[RFC,0/2] elevator: restore old io scheduler on failure in elevator_switch

Message ID cover.1668772991.git.nickyc975@zju.edu.cn
Headers
Series elevator: restore old io scheduler on failure in elevator_switch |

Message

Jinlong Chen Nov. 18, 2022, 12:09 p.m. UTC
  Hi!

These two patches bring back the fallback feature in elevator_switch if
switching to the new io scheduler failed.

elevator_switch contains the fallback logic in sq era, but it was removed
when moving to mq (commit: a1ce35fa49852db60fc6e268038530be533c5b15),
leaving the document mismatched with the behavior. As far as I can see,
restoring the old io scheduler is more reasonable than just leaving the
scheduler none, hence there is the series.

However, now it's hard to keep the old io scheduler untouched. We can only
re-initialize the old scheduler if we want to restore it, and the
statistics the old scheduler collected would be lost. Besides, the
restoration itself might fail too. I have no idea whether the two problems
matter. Any comments are welcomed.

Jinlong Chen (2):
  elevator: add a helper for applying scheduler to request_queue
  elevator: restore the old io scheduler if failed to switch to the new
    one

 block/elevator.c | 49 +++++++++++++++++++++++++++++++++++++++---------
 1 file changed, 40 insertions(+), 9 deletions(-)
  

Comments

Christoph Hellwig Nov. 21, 2022, 7:13 a.m. UTC | #1
On Fri, Nov 18, 2022 at 08:09:52PM +0800, Jinlong Chen wrote:
> elevator_switch contains the fallback logic in sq era, but it was removed
> when moving to mq (commit: a1ce35fa49852db60fc6e268038530be533c5b15),
> leaving the document mismatched with the behavior. As far as I can see,
> restoring the old io scheduler is more reasonable than just leaving the
> scheduler none, hence there is the series.

What failure scenariou can you think off where switching to the intended
schedule fails, but switching back to the previous one will succeed?
  
Jinlong Chen Nov. 22, 2022, 12:14 p.m. UTC | #2
> On Fri, Nov 18, 2022 at 08:09:52PM +0800, Jinlong Chen wrote:
> > elevator_switch contains the fallback logic in sq era, but it was removed
> > when moving to mq (commit: a1ce35fa49852db60fc6e268038530be533c5b15),
> > leaving the document mismatched with the behavior. As far as I can see,
> > restoring the old io scheduler is more reasonable than just leaving the
> > scheduler none, hence there is the series.
> 
> What failure scenariou can you think off where switching to the intended
> schedule fails, but switching back to the previous one will succeed?

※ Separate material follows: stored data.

-- pv_equiv track=rewrite | github.com/emmetuft/CodeBuddy | front_end/content.py | get_next_prev_exercises
-- ===== SOURCE A (Python) =====
-- def get_next_prev_exercises(course, assignment, exercise, exercises):
--     prev_exercise = None
--     next_exercise = None
--
--     if len(exercises) > 0 and exercise:
--         this_exercise = [i for i in range(len(exercises)) if exercises[i][0] == int(exercise)]
--         if len(this_exercise) > 0:
--             this_exercise_index = [i for i in range(len(exercises)) if exercises[i][0] == int(exercise)][0]
--
--             if len(exercises) >= 2 and this_exercise_index != 0:
--                 prev_exercise = exercises[this_exercise_index - 1][1]
--
--             if len(exercises) >= 2 and this_exercise_index != (len(exercises) - 1):
--                 next_exercise = exercises[this_exercise_index + 1][1]
--
--     return {"previous": prev_exercise, "next": next_exercise}
-- ===== SOURCE B (Python) =====
-- def get_next_prev_exercises(course, assignment, exercise, exercises):
--     previous = None
--     nxt = None
--     if len(exercises) > 0 and exercise:
--         target = int(exercise)
--         last = None
--         capture = False
--         for item in exercises:
--             if capture:
--                 nxt = item[1]
--                 break
--             if item[0] == target:
--                 previous = last[1] if last is not None else None
--                 capture = True
--             else:
--                 last = item
--     return {"previous": previous, "next": nxt}
-- ===== Notes on version B (the rewrite author's own statement) =====
-- stated objective: alternative
-- what changed: A builds the list of all matching indices with a range comprehension (twice) and then indexes at idx-1/idx+1 with explicit length/boundary tests; B does one sliding-window pass that tracks the previously seen element and a capture-next flag, never computing an index and stopping right after the neighbour is seen.
-- outside the precondition, e.g. on get_next_prev_exercises('c', 'a', 'x', [(1, 'p')]): A raises ValueError, B raises ValueError
import Mathlib
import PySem

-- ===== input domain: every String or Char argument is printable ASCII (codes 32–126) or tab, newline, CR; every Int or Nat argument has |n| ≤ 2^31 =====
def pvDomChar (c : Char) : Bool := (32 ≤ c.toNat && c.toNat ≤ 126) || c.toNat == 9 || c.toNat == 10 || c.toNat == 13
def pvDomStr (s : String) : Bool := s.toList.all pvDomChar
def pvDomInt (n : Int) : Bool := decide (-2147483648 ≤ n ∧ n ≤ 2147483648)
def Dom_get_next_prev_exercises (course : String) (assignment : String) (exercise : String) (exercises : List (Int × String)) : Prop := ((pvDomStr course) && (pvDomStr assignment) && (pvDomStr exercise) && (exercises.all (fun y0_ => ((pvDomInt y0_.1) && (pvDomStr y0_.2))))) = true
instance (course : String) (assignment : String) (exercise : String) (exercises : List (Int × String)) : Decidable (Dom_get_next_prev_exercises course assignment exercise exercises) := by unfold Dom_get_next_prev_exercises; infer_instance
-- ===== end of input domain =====

-- B replaces A's index-comprehension plus idx±1 indexing by one sliding-window pass
-- (previous element + capture-next flag) that never computes an index; same return value.

-- ===== PORT A =====
-- the comprehension [i for i in range(len(exercises)) if exercises[i][0] == t]
-- (indexing is always in range, so pyGetD's default is never read)
def aFilter (t : Int) (exercises : List (Int × String)) : List Int :=
  (PySem.List.pyRange 0 (PySem.List.len exercises) 1).filter
    (fun i => (PySem.List.pyGetD exercises i ((0 : Int), "")).1 == t)

-- int(exercise) is only evaluated under the guard; Pre_ guarantees it parses
-- (outside Pre_ Python raises ValueError, the port's `.getD 0` value is not claimed)
def get_next_prev_exercises (course : String) (assignment : String) (exercise : String) (exercises : List (Int × String)) : List (String × Option String) :=
  let prev_exercise : Option String := none
  let next_exercise : Option String := none
  if 0 < exercises.length ∧ exercise ≠ "" then
    let this_exercise := aFilter ((PySem.Int.ofStr? exercise).getD 0) exercises
    if 0 < this_exercise.length then
      -- Python recomputes the comprehension and takes [0]
      let idx := PySem.List.pyGetD (aFilter ((PySem.Int.ofStr? exercise).getD 0) exercises) 0 0
      let prev1 := if 2 ≤ exercises.length ∧ idx ≠ 0 then
          some (PySem.List.pyGetD exercises (idx - 1) ((0 : Int), "")).2 else prev_exercise
      let next1 := if 2 ≤ exercises.length ∧ idx ≠ PySem.List.len exercises - 1 then
          some (PySem.List.pyGetD exercises (idx + 1) ((0 : Int), "")).2 else next_exercise
      [("previous", prev1), ("next", next1)]
    else
      [("previous", prev_exercise), ("next", next_exercise)]
  else
    [("previous", prev_exercise), ("next", next_exercise)]

-- ===== PORT B =====
-- Source B's for-loop: state = (previous, last seen element, capture flag); break after setting next
def bLoop (t : Int) (previous : Option String) (last : Option (Int × String)) (capture : Bool) :
    List (Int × String) → Option String × Option String
  | [] => (previous, none)
  | item :: rest =>
    if capture then (previous, some item.2)
    else if item.1 == t then bLoop t (last.map Prod.snd) last true rest
    else bLoop t previous (some item) false rest

def get_next_prev_exercises_alt (course : String) (assignment : String) (exercise : String) (exercises : List (Int × String)) : List (String × Option String) :=
  if 0 < exercises.length ∧ exercise ≠ "" then
    let t := (PySem.Int.ofStr? exercise).getD 0
    let r := bLoop t none none false exercises
    [("previous", r.1), ("next", r.2)]
  else
    [("previous", none), ("next", none)]

-- ===== PRECONDITION & SPEC =====
-- Pre_ excludes only the inputs where Python A raises ValueError: a nonempty list together
-- with a nonempty exercise string that int() cannot parse.
def Pre_get_next_prev_exercises (course : String) (assignment : String) (exercise : String) (exercises : List (Int × String)) : Prop :=
  exercises = [] ∨ exercise = "" ∨ (PySem.Int.ofStr? exercise).isSome = true
instance (course : String) (assignment : String) (exercise : String) (exercises : List (Int × String)) : Decidable (Pre_get_next_prev_exercises course assignment exercise exercises) := by unfold Pre_get_next_prev_exercises; infer_instance

def pvWitness_get_next_prev_exercises : String × String × String × (List (Int × String)) :=
  ("c", "a", "2", [(1, "x"), (2, "y"), (3, "z")])

def Spec_get_next_prev_exercises (course : String) (assignment : String) (exercise : String) (exercises : List (Int × String)) (out : List (String × Option String)) : Prop := out = get_next_prev_exercises_alt course assignment exercise exercises
instance (course : String) (assignment : String) (exercise : String) (exercises : List (Int × String)) (out : List (String × Option String)) : Decidable (Spec_get_next_prev_exercises course assignment exercise exercises out) := by unfold Spec_get_next_prev_exercises; infer_instance

-- ===== CLAIM (what is proved, stated in full; the proofs are below) =====
def Claim_equal_get_next_prev_exercises : Prop := ∀ (course : String) (assignment : String) (exercise : String) (exercises : List (Int × String)), Dom_get_next_prev_exercises course assignment exercise exercises → Pre_get_next_prev_exercises course assignment exercise exercises → Spec_get_next_prev_exercises course assignment exercise exercises (get_next_prev_exercises course assignment exercise exercises)

-- ===== LEMMAS AND PROOFS =====

-- first index of the Nat-level comprehension = findIdx?
theorem natFilter_head (t : Int) : ∀ (xs : List (Int × String)),
    ((List.range xs.length).filter (fun k => ((xs.getD k ((0 : Int), "")).1 == t))).head? =
      xs.findIdx? (fun p => p.1 == t)
  | [] => by simp
  | x :: rest => by
    rw [List.length_cons, List.range_succ_eq_map]
    by_cases h : x.1 == t
    · simp [h, List.findIdx?_cons]
    · have hc : ((fun k => ((x :: rest).getD k ((0 : Int), "")).1 == t) ∘ Nat.succ) =
          (fun k => ((rest.getD k ((0 : Int), "")).1 == t)) := by
        funext k; simp
      simp only [List.filter_cons, List.getD_cons_zero, h, if_neg, Bool.false_eq_true,
        not_false_eq_true, List.filter_map, hc, List.head?_map, List.findIdx?_cons,
        natFilter_head t rest]

theorem aFilter_head (t : Int) (xs : List (Int × String)) :
    (aFilter t xs).head? = (xs.findIdx? (fun p => p.1 == t)).map (fun i => (i : Int)) := by
  unfold aFilter
  rw [PySem.List.pyRange_one]
  simp only [PySem.List.len_eq, sub_zero, Int.toNat_natCast, List.filter_map, List.head?_map]
  have : ((fun i => (PySem.List.pyGetD xs i ((0 : Int), "")).1 == t) ∘ (fun k : Nat => (0 : Int) + ↑k)) =
      (fun k => ((xs.getD k ((0 : Int), "")).1 == t)) := by
    funext k; simp [PySem.List.pyGetD_natCast]
  rw [this, natFilter_head t xs]
  cases xs.findIdx? (fun p => p.1 == t) <;> simp

-- the sliding-window loop, characterised through findIdx?
theorem bLoop_spec (t : Int) : ∀ (xs : List (Int × String)) (last : Option (Int × String)),
    bLoop t none last false xs =
      match xs.findIdx? (fun p => p.1 == t) with
      | none => (none, none)
      | some 0 => (last.map Prod.snd, xs[1]?.map Prod.snd)
      | some (i + 1) => (xs[i]?.map Prod.snd, xs[i + 2]?.map Prod.snd)
  | [], last => by simp [bLoop]
  | x :: rest, last => by
    by_cases h : x.1 == t
    · simp only [bLoop, h, if_true, if_false, Bool.false_eq_true, List.findIdx?_cons]
      cases rest with
      | nil => simp [bLoop]
      | cons y ys => simp [bLoop]
    · simp only [bLoop, h, if_false, Bool.false_eq_true, List.findIdx?_cons]
      rw [bLoop_spec t rest (some x)]
      cases hfi : rest.findIdx? (fun p => p.1 == t) with
      | none => simp
      | some i =>
        cases i with
        | zero => simp
        | succ j => simp

-- A's guarded body (first index via the comprehension, then idx±1 indexing) equals B's sliding window
theorem core_eq (t : Int) (xs : List (Int × String)) :
    (if 0 < (aFilter t xs).length then
      ((if 2 ≤ xs.length ∧ (PySem.List.pyGetD (aFilter t xs) 0 0) ≠ 0 then
          some (PySem.List.pyGetD xs ((PySem.List.pyGetD (aFilter t xs) 0 0) - 1) ((0 : Int), "")).2 else none),
       (if 2 ≤ xs.length ∧ (PySem.List.pyGetD (aFilter t xs) 0 0) ≠ PySem.List.len xs - 1 then
          some (PySem.List.pyGetD xs ((PySem.List.pyGetD (aFilter t xs) 0 0) + 1) ((0 : Int), "")).2 else none))
     else (none, none))
    = bLoop t none none false xs := by
  rw [bLoop_spec t xs none]
  cases hfi : xs.findIdx? (fun p => p.1 == t) with
  | none =>
    have hh : (aFilter t xs).head? = none := by rw [aFilter_head, hfi]; rfl
    have hnil : aFilter t xs = [] := by
      cases hFa : aFilter t xs with
      | nil => rfl
      | cons a as => rw [hFa] at hh; simp at hh
    rw [hnil]; simp
  | some i =>
    have hi : i < xs.length := (List.findIdx?_eq_some_iff_findIdx_eq.mp hfi).1
    have hh : (aFilter t xs).head? = some (i : Int) := by rw [aFilter_head, hfi]; rfl
    obtain ⟨y, ys, hF⟩ := List.exists_cons_of_ne_nil
      (show aFilter t xs ≠ [] by intro h; rw [h] at hh; simp at hh)
    have hy : y = (i : Int) := by rw [hF] at hh; simpa using hh
    have hidx : PySem.List.pyGetD (aFilter t xs) 0 0 = (i : Int) := by
      rw [hF, hy, PySem.List.pyGetD_zero_cons]
    have hpos : 0 < (aFilter t xs).length := by rw [hF]; simp
    rw [if_pos hpos, hidx]
    cases i with
    | zero =>
      show _ = (Option.map Prod.snd (none : Option (Int × String)), Option.map Prod.snd xs[1]?)
      refine congrArg₂ Prod.mk ?_ ?_
      · rw [if_neg (by simp)]
        rfl
      · by_cases hl : ((0 : Nat) : Int) = PySem.List.len xs - 1
        · have h1 : xs.length = 1 := by
            simp only [PySem.List.len_eq] at hl; omega
          rw [if_neg (fun hc => hc.2 hl)]
          simp [List.getElem?_eq_none_iff.mpr (show xs.length ≤ 1 by omega)]
        · have h2 : 2 ≤ xs.length := by
            simp only [PySem.List.len_eq] at hl; omega
          rw [if_pos ⟨h2, hl⟩]
          have e1 : (((0 : Nat) : Int) + 1) = ((1 : Nat) : Int) := by norm_num
          have hb : 1 < xs.length := by omega
          rw [e1, PySem.List.pyGetD_natCast]
          simp [List.getElem?_eq_getElem hb]
    | succ j =>
      have h2 : 2 ≤ xs.length := by omega
      show _ = (Option.map Prod.snd xs[j]?, Option.map Prod.snd xs[j + 2]?)
      refine congrArg₂ Prod.mk ?_ ?_
      · have hne : ((j + 1 : Nat) : Int) ≠ 0 := by push_cast; omega
        rw [if_pos ⟨h2, hne⟩]
        have e1 : (((j + 1 : Nat) : Int) - 1) = ((j : Nat) : Int) := by push_cast; omega
        have hb : j < xs.length := by omega
        rw [e1, PySem.List.pyGetD_natCast]
        simp [List.getElem?_eq_getElem hb]
      · by_cases hl : ((j + 1 : Nat) : Int) = PySem.List.len xs - 1
        · have h1 : xs.length = j + 2 := by
            simp only [PySem.List.len_eq] at hl; omega
          rw [if_neg (fun hc => hc.2 hl)]
          simp [List.getElem?_eq_none_iff.mpr (show xs.length ≤ j + 2 by omega)]
        · have hjl : j + 2 < xs.length := by
            simp only [PySem.List.len_eq] at hl; omega
          rw [if_pos ⟨h2, hl⟩]
          have e1 : (((j + 1 : Nat) : Int) + 1) = ((j + 2 : Nat) : Int) := by push_cast; omega
          rw [e1, PySem.List.pyGetD_natCast]
          simp [List.getElem?_eq_getElem hjl]

-- ===== VERDICT (by name: the statement is the Claim_ definition above) =====
theorem get_next_prev_exercises_spec : Claim_equal_get_next_prev_exercises := by
  intro course assignment exercise exercises _ _
  unfold Spec_get_next_prev_exercises get_next_prev_exercises get_next_prev_exercises_alt
  by_cases hg : 0 < exercises.length ∧ exercise ≠ ""
  · rw [if_pos hg, if_pos hg]
    show (if 0 < (aFilter ((PySem.Int.ofStr? exercise).getD 0) exercises).length then
        [("previous", if 2 ≤ exercises.length ∧ PySem.List.pyGetD (aFilter ((PySem.Int.ofStr? exercise).getD 0) exercises) 0 0 ≠ 0 then some (PySem.List.pyGetD exercises (PySem.List.pyGetD (aFilter ((PySem.Int.ofStr? exercise).getD 0) exercises) 0 0 - 1) ((0 : Int), "")).2 else none),
         ("next", if 2 ≤ exercises.length ∧ PySem.List.pyGetD (aFilter ((PySem.Int.ofStr? exercise).getD 0) exercises) 0 0 ≠ PySem.List.len exercises - 1 then some (PySem.List.pyGetD exercises (PySem.List.pyGetD (aFilter ((PySem.Int.ofStr? exercise).getD 0) exercises) 0 0 + 1) ((0 : Int), "")).2 else none)]
      else [("previous", none), ("next", none)])
      = [("previous", (bLoop ((PySem.Int.ofStr? exercise).getD 0) none none false exercises).1),
         ("next", (bLoop ((PySem.Int.ofStr? exercise).getD 0) none none false exercises).2)]
    rw [← core_eq ((PySem.Int.ofStr? exercise).getD 0) exercises]
    by_cases hF : 0 < (aFilter ((PySem.Int.ofStr? exercise).getD 0) exercises).length
    · rw [if_pos hF, if_pos hF]
    · rw [if_neg hF, if_neg hF]
  · rw [if_neg hg, if_neg hg]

Mostly failures specific to the intended io scheduler, like consuming more
resources than the old one that the system can not afford. But sure it's
rare, so do you think I should just correct the outdated document?

Thanks!
Jinlong Chen
  
Christoph Hellwig Nov. 22, 2022, 12:24 p.m. UTC | #3
On Tue, Nov 22, 2022 at 08:14:30PM +0800, Jinlong Chen wrote:
> Mostly failures specific to the intended io scheduler, like consuming more
> resources than the old one that the system can not afford. But sure it's
> rare, so do you think I should just correct the outdated document?

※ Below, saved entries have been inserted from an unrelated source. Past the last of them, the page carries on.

-- B replaces A's generator-plus-falsy-`or` machinery by arithmetic on powers of ten (a single
-- counting loop for the common-prefix length, a power-of-ten widening loop, an explicit candidate
-- scan) and drives the segmentation by an iterative accumulator loop with one final join instead
-- of A's tail recursion with nested joins; only the two digit-string helpers are kept.
-- Equivalence is proved for the return value only (no argument is mutated).

-- ===== PORT A =====
-- replace_with(a, i, digit); int(...) of the rebuilt digit string never raises on reachable inputs, .getD 0 covers the unreachable none
def replace_with (a : Int) (i : Int) (digit : Int) : Int :=
  let s := PySem.Int.toStr a
  let above := PySem.Str.slice s none (some (-i - 1))
  let below := if i > 0 then PySem.Str.slice s (some (-i)) none else ""
  (PySem.Int.ofStr? (above ++ PySem.Int.toStr digit ++ below)).getD 0

-- digit_at(x, i); pyGet? none = IndexError, unreachable on admitted inputs
def digit_at (x : Int) (i : Int) : Int :=
  match PySem.Str.pyGet? (PySem.Int.toStr x) (-i - 1) with
  | some c => (PySem.Int.ofStr? (String.ofList [c])).getD 0
  | none => 0

def try_replace_ (a : Int) (b : Int) (index : Int) (digit : Int) : Option Int :=
  let replaced := replace_with a index digit
  if replaced ≤ b then some replaced else none

-- Python 'x or y' where x : Optional[int] (None and 0 are falsy)
def orFalsy (o : Option Int) (y : Option Int) : Option Int :=
  match o with
  | some v => if v = 0 then y else some v
  | none => y

-- '... or a' with a : int
def orFalsyD (o : Option Int) (d : Int) : Int :=
  match o with
  | some v => if v = 0 then d else v
  | none => d

def try_to_replace_lowest_nonzero_digit (a : Int) (b : Int) (index : Int) : Int :=
  let digit := if index = 0 then min 9 (digit_at b 0) else max 1 (digit_at b index - 1)
  orFalsyD (orFalsy (try_replace_ a b index 9) (try_replace_ a b index digit)) a

-- the generator sequence_of_nines_instead_of_zeros fused with its only consumer's for-loop;
-- fuel only makes the while loop total (digits of a bound the iterations; never exhausted on Dom)
def razLoop : Nat → Int → Int → Int → Int → Int → Int × Int
  | 0, _, _, _, i, cur => (i, cur)
  | Nat.succ f, ga, nine, b, i, cur =>
    if PySem.Int.mod ga 10 = 0 then
      let replaced := cur + nine
      if replaced ≤ b then
        razLoop f (PySem.Int.floordiv ga 10) (nine * 10) b (i + 1) replaced
      else (i, cur)
    else (i, cur)

def replace_all_zero_digits_staying_smaller_than_b (a : Int) (b : Int) : Int × Int :=
  if a = 0 then (0, a) else razLoop 40 a 9 b 0 a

I'd be tempted to just documented the behavior, because I think the
chances are high that if switching to one schedule will fail that
switching back to the old one will fail as well.  I've done a quick
audit of all three schedulers, and unless I missed something there
are no other failure cases except for running out of memory.

Maybe a printk to document that switching the scheduler failed are
we aren't using any scheduler now might be useful, though.
  
Jinlong Chen Nov. 22, 2022, 12:44 p.m. UTC | #4
> On Tue, Nov 22, 2022 at 08:14:30PM +0800, Jinlong Chen wrote:
> > Mostly failures specific to the intended io scheduler, like consuming more
> > resources than the old one that the system can not afford. But sure it's
> > rare, so do you think I should just correct the outdated document?
> 
> I'd be tempted to just documented the behavior, because I think the
> chances are high that if switching to one schedule will fail that
> switching back to the old one will fail as well.  I've done a quick
> audit of all three schedulers, and unless I missed something there
> are no other failure cases except for running out of memory.
> 
> Maybe a printk to document that switching the scheduler failed are
> we aren't using any scheduler now might be useful, though.

Ok, then I'll send two patches with the document updated and the printk added.

Thanks!
Jinlong Chen